_Task details_
Only the lines from the top of the following listing through the line with "def pvDomInt (n" belong in your answer, exactly as written.

_Data to examine_
== Segment start ==
-- pv_equiv track=rewrite | github.com/maritinatsigka/computational-geometry-algorithms | computational_geometry/src/algorithms/delaunay_lifting.py | triangulation_edges
-- ===== SOURCE A (Python) =====
-- from typing import Iterable
--
-- Tri = tuple[int, int, int]
--
-- Edge = tuple[int, int]
--
-- def triangulation_edges(tris: Iterable[Tri]) -> list[Edge]:
--     edges: set[Edge] = set()
--     for a, b, c in tris:
--         e1 = (a, b) if a < b else (b, a)
--         e2 = (b, c) if b < c else (c, b)
--         e3 = (c, a) if c < a else (a, c)
--         edges.add(e1)
--         edges.add(e2)
--         edges.add(e3)
--     return sorted(edges)
-- ===== SOURCE B (Python) =====
-- from typing import Iterable
--
-- Tri = tuple[int, int, int]
-- Edge = tuple[int, int]
--
-- def triangulation_edges(tris: Iterable[Tri]) -> list[Edge]:
--     all_edges: list[Edge] = []
--     for a, b, c in tris:
--         all_edges.append((a, b) if a < b else (b, a))
--         all_edges.append((b, c) if b < c else (c, b))
--         all_edges.append((c, a) if c < a else (a, c))
--     all_edges.sort()
--     result: list[Edge] = []
--     prev = None
--     for e in all_edges:
--         if e != prev:
--             result.append(e)
--             prev = e
--     return result
-- ===== Notes on version B (the rewrite author's own statement) =====
-- stated objective: alternative
-- what changed: B replaces A's hash-set deduplication followed by a sort with a flat list of all 3n normalized edges, one sort, and a single adjacent-deduplication pass with a 'previous' variable (no set maintained).
import Mathlib
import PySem

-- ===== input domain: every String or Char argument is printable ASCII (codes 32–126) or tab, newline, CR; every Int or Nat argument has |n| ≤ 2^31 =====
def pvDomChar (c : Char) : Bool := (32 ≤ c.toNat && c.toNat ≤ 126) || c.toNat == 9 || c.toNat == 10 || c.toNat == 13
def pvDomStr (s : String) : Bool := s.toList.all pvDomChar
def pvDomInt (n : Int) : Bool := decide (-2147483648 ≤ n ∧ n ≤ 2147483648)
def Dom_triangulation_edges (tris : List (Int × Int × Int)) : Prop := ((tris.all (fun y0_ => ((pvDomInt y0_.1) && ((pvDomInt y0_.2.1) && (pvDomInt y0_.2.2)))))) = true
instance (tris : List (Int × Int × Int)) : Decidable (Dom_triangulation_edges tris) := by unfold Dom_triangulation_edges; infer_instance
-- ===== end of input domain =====

-- B builds the flat list of all normalized edges, sorts it once, and removes duplicates by a
-- single adjacency pass with a 'previous' variable instead of maintaining a hash set (alternative,
-- same asymptotic cost). Return values proved equal on all inputs.

-- ===== PORT A =====
def triangulation_edges (tris : List (Int × Int × Int)) : List (Int × Int) :=
  let edges : PySem.Set (Int × Int) :=
    tris.foldl (fun edges t =>
      let a := t.1; let b := t.2.1; let c := t.2.2
      let e1 := if a < b then (a, b) else (b, a)
      let e2 := if b < c then (b, c) else (c, b)
      let e3 := if c < a then (c, a) else (a, c)
      PySem.Set.add (PySem.Set.add (PySem.Set.add edges e1) e2) e3) PySem.Set.empty
  PySem.List.sorted2 edges Prod.fst (fun e => e.2) false

-- ===== PORT B =====
def triangulation_edges_alt (tris : List (Int × Int × Int)) : List (Int × Int) :=
  let all_edges : List (Int × Int) :=
    tris.foldl (fun all_edges t =>
      let a := t.1; let b := t.2.1; let c := t.2.2
      ((all_edges ++ [if a < b then (a, b) else (b, a)])
        ++ [if b < c then (b, c) else (c, b)])
        ++ [if c < a then (c, a) else (a, c)]) []
  let all_edges := PySem.List.sorted2 all_edges Prod.fst (fun e => e.2) false
  let rp := all_edges.foldl
    (fun (rp : List (Int × Int) × Option (Int × Int)) e =>
      if rp.2 ≠ some e then (rp.1 ++ [e], some e) else rp) ([], none)
  rp.1

-- ===== PRECONDITION & SPEC =====
def Spec_triangulation_edges (tris : List (Int × Int × Int)) (out : List (Int × Int)) : Prop := out = triangulation_edges_alt tris
instance (tris : List (Int × Int × Int)) (out : List (Int × Int)) : Decidable (Spec_triangulation_edges tris out) := by unfold Spec_triangulation_edges; infer_instance

-- ===== CLAIM (what is proved, stated in full; the proofs are below) =====
def Claim_equal_triangulation_edges : Prop := ∀ (tris : List (Int × Int × Int)), Dom_triangulation_edges tris → Spec_triangulation_edges tris (triangulation_edges tris)

-- ===== LEMMAS AND PROOFS =====

-- the three normalized edges of a triangle
def pvEdgesOf (t : Int × Int × Int) : List (Int × Int) :=
  [if t.1 < t.2.1 then (t.1, t.2.1) else (t.2.1, t.1),
   if t.2.1 < t.2.2 then (t.2.1, t.2.2) else (t.2.2, t.2.1),
   if t.2.2 < t.1 then (t.2.2, t.1) else (t.1, t.2.2)]

-- recursive form of B's adjacent-dedup pass
def pvDa (prev : Option (Int × Int)) : List (Int × Int) → List (Int × Int)
  | [] => []
  | e :: t => if prev ≠ some e then e :: pvDa (some e) t else pvDa prev t

-- lexicographic key used by Python's tuple sort
def pvKey (e : Int × Int) : Lex (Int × Int) := toLex e

theorem pvKey_inj : Function.Injective pvKey := fun a b h => by
  simpa [pvKey] using congrArg (fun x => ofLex x) h

theorem pv_sorted2_eq_sorted (xs : List (Int × Int)) :
    PySem.List.sorted2 xs Prod.fst (fun e => e.2) false = PySem.List.sorted xs pvKey false := by
  have hbf : (fun (a b : Int × Int) => decide (a.1 < b.1) || (!decide (b.1 < a.1) && decide (a.2 < b.2)))
      = (fun (a b : Int × Int) => decide (pvKey a < pvKey b)) := by
    funext a b
    by_cases h1 : a.1 < b.1 <;> by_cases h2 : b.1 < a.1 <;> by_cases h3 : a.2 < b.2 <;>
      simp [pvKey, Prod.Lex.lt_iff, h1, h2, h3] <;> omega
  simp only [PySem.List.sorted2, PySem.List.sorted, Bool.false_eq_true, if_false]
  rw [hbf]

theorem pv_listfold_eq (tris : List (Int × Int × Int)) (acc : List (Int × Int)) :
    tris.foldl (fun all_edges t =>
      let a := t.1; let b := t.2.1; let c := t.2.2
      ((all_edges ++ [if a < b then (a, b) else (b, a)])
        ++ [if b < c then (b, c) else (c, b)])
        ++ [if c < a then (c, a) else (a, c)]) acc
    = acc ++ tris.flatMap pvEdgesOf := by
  induction tris generalizing acc with
  | nil => simp
  | cons t ts ih =>
    rw [List.foldl_cons, ih]
    simp [pvEdgesOf, List.flatMap_cons, List.append_assoc]

theorem pv_setfold_eq (tris : List (Int × Int × Int)) (s : PySem.Set (Int × Int)) :
    tris.foldl (fun edges t =>
      let a := t.1; let b := t.2.1; let c := t.2.2
      let e1 := if a < b then (a, b) else (b, a)
      let e2 := if b < c then (b, c) else (c, b)
      let e3 := if c < a then (c, a) else (a, c)
      PySem.Set.add (PySem.Set.add (PySem.Set.add edges e1) e2) e3) s
    = (tris.flatMap pvEdgesOf).foldl PySem.Set.add s := by
  induction tris generalizing s with
  | nil => simp
  | cons t ts ih => simp [List.foldl_cons, ih, pvEdgesOf]

theorem pv_foldl_fst (xs : List (Int × Int)) (res : List (Int × Int)) (prev : Option (Int × Int)) :
    (xs.foldl (fun (rp : List (Int × Int) × Option (Int × Int)) e =>
        if rp.2 ≠ some e then (rp.1 ++ [e], some e) else rp) (res, prev)).1
    = res ++ pvDa prev xs := by
  induction xs generalizing res prev with
  | nil => simp [pvDa]
  | cons e t ih =>
    by_cases h : prev ≠ some e
    · have hstep : (if (res, prev).2 ≠ some e then ((res, prev).1 ++ [e], some e) else (res, prev))
          = (res ++ [e], some e) := by simp [h]
      rw [List.foldl_cons, hstep, ih]
      simp [pvDa, h, List.append_assoc]
    · have hstep : (if (res, prev).2 ≠ some e then ((res, prev).1 ++ [e], some e) else (res, prev))
          = (res, prev) := by simp [not_not.mp h]
      rw [List.foldl_cons, hstep, ih]
      simp [pvDa, h]

-- behaviour of the dedup pass on a key-sorted list
theorem pvDa_spec (xs : List (Int × Int)) (prev : Option (Int × Int))
    (hs : xs.Pairwise (fun a b => pvKey a ≤ pvKey b))
    (hp : ∀ p, prev = some p → ∀ y ∈ xs, pvKey p ≤ pvKey y) :
    (∀ x, x ∈ pvDa prev xs ↔ x ∈ xs ∧ prev ≠ some x) ∧
    (pvDa prev xs).Pairwise (fun a b => pvKey a < pvKey b) ∧
    (∀ p, prev = some p → ∀ y ∈ pvDa prev xs, pvKey p < pvKey y) := by
  induction xs generalizing prev with
  | nil => simp [pvDa]
  | cons e t ih =>
    have hs' := (List.pairwise_cons.mp hs).2
    have he := (List.pairwise_cons.mp hs).1
    have hpe : ∀ p, (some e : Option (Int × Int)) = some p → ∀ y ∈ t, pvKey p ≤ pvKey y := by
      rintro p hpv y hy; cases hpv; exact he y hy
    obtain ⟨ihm, ihp, ihg⟩ := ih (some e) hs' hpe
    by_cases h : prev ≠ some e
    · have hred : pvDa prev (e :: t) = e :: pvDa (some e) t := by simp [pvDa, h]
      refine ⟨?_, ?_, ?_⟩
      · intro x
        rw [hred]
        simp only [List.mem_cons, ihm]
        constructor
        · rintro (rfl | ⟨hx, hne⟩)
          · exact ⟨Or.inl rfl, fun hh => h hh⟩
          · refine ⟨Or.inr hx, ?_⟩
            intro hpx
            have h1 : pvKey x ≤ pvKey e := hp x hpx e (List.mem_cons_self)
            have h2 : pvKey e ≤ pvKey x := he x hx
            exact hne (congrArg some (pvKey_inj (le_antisymm h2 h1)))
        · rintro ⟨hx | hx, hne⟩
          · exact Or.inl hx
          · by_cases hxe : x = e
            · exact Or.inl hxe
            · exact Or.inr ⟨hx, fun hh => hxe (pvKey_inj (congrArg pvKey (Option.some.inj hh))).symm⟩
      · rw [hred]
        exact List.pairwise_cons.mpr ⟨fun y hy => ihg e rfl y hy, ihp⟩
      · rintro p rfl y hy
        rw [hred] at hy
        rcases List.mem_cons.mp hy with rfl | hy'
        · rcases lt_or_eq_of_le (hp p rfl y (List.mem_cons_self)) with hlt | heq
          · exact hlt
          · exact absurd (congrArg some (pvKey_inj heq)) h
        · exact lt_of_le_of_lt (hp p rfl e (List.mem_cons_self)) (ihg e rfl y hy')
    · push_neg at h
      subst h
      have hred : pvDa (some e) (e :: t) = pvDa (some e) t := by simp [pvDa]
      refine ⟨?_, ?_, ?_⟩
      · intro x
        rw [hred]
        simp only [List.mem_cons, ihm]
        constructor
        · rintro ⟨hx, hne⟩; exact ⟨Or.inr hx, hne⟩
        · rintro ⟨hx | hx, hne⟩
          · exact absurd (congrArg some hx.symm) hne
          · exact ⟨hx, hne⟩
      · rw [hred]; exact ihp
      · rintro p hpv y hy
        cases hpv
        rw [hred] at hy
        exact ihg _ rfl y hy

-- ===== VERDICT (by name: the statement is the Claim_ definition above) =====
theorem triangulation_edges_spec : Claim_equal_triangulation_edges := by
  intro tris _
  unfold Spec_triangulation_edges triangulation_edges triangulation_edges_alt
  simp only []
  rw [pv_listfold_eq, pv_setfold_eq, List.nil_append]
  set allE := tris.flatMap pvEdgesOf with hallE
  rw [pv_sorted2_eq_sorted, pv_sorted2_eq_sorted]
  rw [pv_foldl_fst, List.nil_append]
  have hsorted : (PySem.List.sorted allE pvKey false).Pairwise (fun a b => pvKey a ≤ pvKey b) :=
    PySem.List.sorted_pairwise allE pvKey
  obtain ⟨hmem, hpw, -⟩ := pvDa_spec (PySem.List.sorted allE pvKey false) none hsorted (by simp)
  have hnodup : (pvDa none (PySem.List.sorted allE pvKey false)).Nodup :=
    hpw.imp (fun h => fun e => absurd (congrArg pvKey e) (ne_of_lt h))
  have hofl : (allE.foldl PySem.Set.add PySem.Set.empty) = PySem.Set.ofList allE :=
    (PySem.Set.ofList_eq_foldl allE).symm
  rw [hofl]
  refine PySem.List.sorted_eq_of_perm_of_pairwise_lt _ _ pvKey ?_ hpw
  refine (List.perm_ext_iff_of_nodup hnodup (PySem.Set.nodup_ofList allE)).mpr ?_
  intro x
  rw [hmem x, PySem.Set.mem_ofList, PySem.List.mem_sorted]
  simp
== Segment end ==
_Solution to this task_
-- pv_equiv track=rewrite | github.com/maritinatsigka/computational-geometry-algorithms | computational_geometry/src/algorithms/delaunay_lifting.py | triangulation_edges
-- ===== SOURCE A (Python) =====
-- from typing import Iterable
--
-- Tri = tuple[int, int, int]
--
-- Edge = tuple[int, int]
--
-- def triangulation_edges(tris: Iterable[Tri]) -> list[Edge]:
--     edges: set[Edge] = set()
--     for a, b, c in tris:
--         e1 = (a, b) if a < b else (b, a)
--         e2 = (b, c) if b < c else (c, b)
--         e3 = (c, a) if c < a else (a, c)
--         edges.add(e1)
--         edges.add(e2)
--         edges.add(e3)
--     return sorted(edges)
-- ===== SOURCE B (Python) =====
-- from typing import Iterable
--
-- Tri = tuple[int, int, int]
-- Edge = tuple[int, int]
--
-- def triangulation_edges(tris: Iterable[Tri]) -> list[Edge]:
--     all_edges: list[Edge] = []
--     for a, b, c in tris:
--         all_edges.append((a, b) if a < b else (b, a))
--         all_edges.append((b, c) if b < c else (c, b))
--         all_edges.append((c, a) if c < a else (a, c))
--     all_edges.sort()
--     result: list[Edge] = []
--     prev = None
--     for e in all_edges:
--         if e != prev:
--             result.append(e)
--             prev = e
--     return result
-- ===== Notes on version B (the rewrite author's own statement) =====
-- stated objective: alternative
-- what changed: B replaces A's hash-set deduplication followed by a sort with a flat list of all 3n normalized edges, one sort, and a single adjacent-deduplication pass with a 'previous' variable (no set maintained).
import Mathlib
import PySem

-- ===== input domain: every String or Char argument is printable ASCII (codes 32–126) or tab, newline, CR; every Int or Nat argument has |n| ≤ 2^31 =====
def pvDomChar (c : Char) : Bool := (32 ≤ c.toNat && c.toNat ≤ 126) || c.toNat == 9 || c.toNat == 10 || c.toNat == 13
def pvDomStr (s : String) : Bool := s.toList.all pvDomChar
def pvDomInt (n : Int) : Bool := decide (-2147483648 ≤ n ∧ n ≤ 2147483648)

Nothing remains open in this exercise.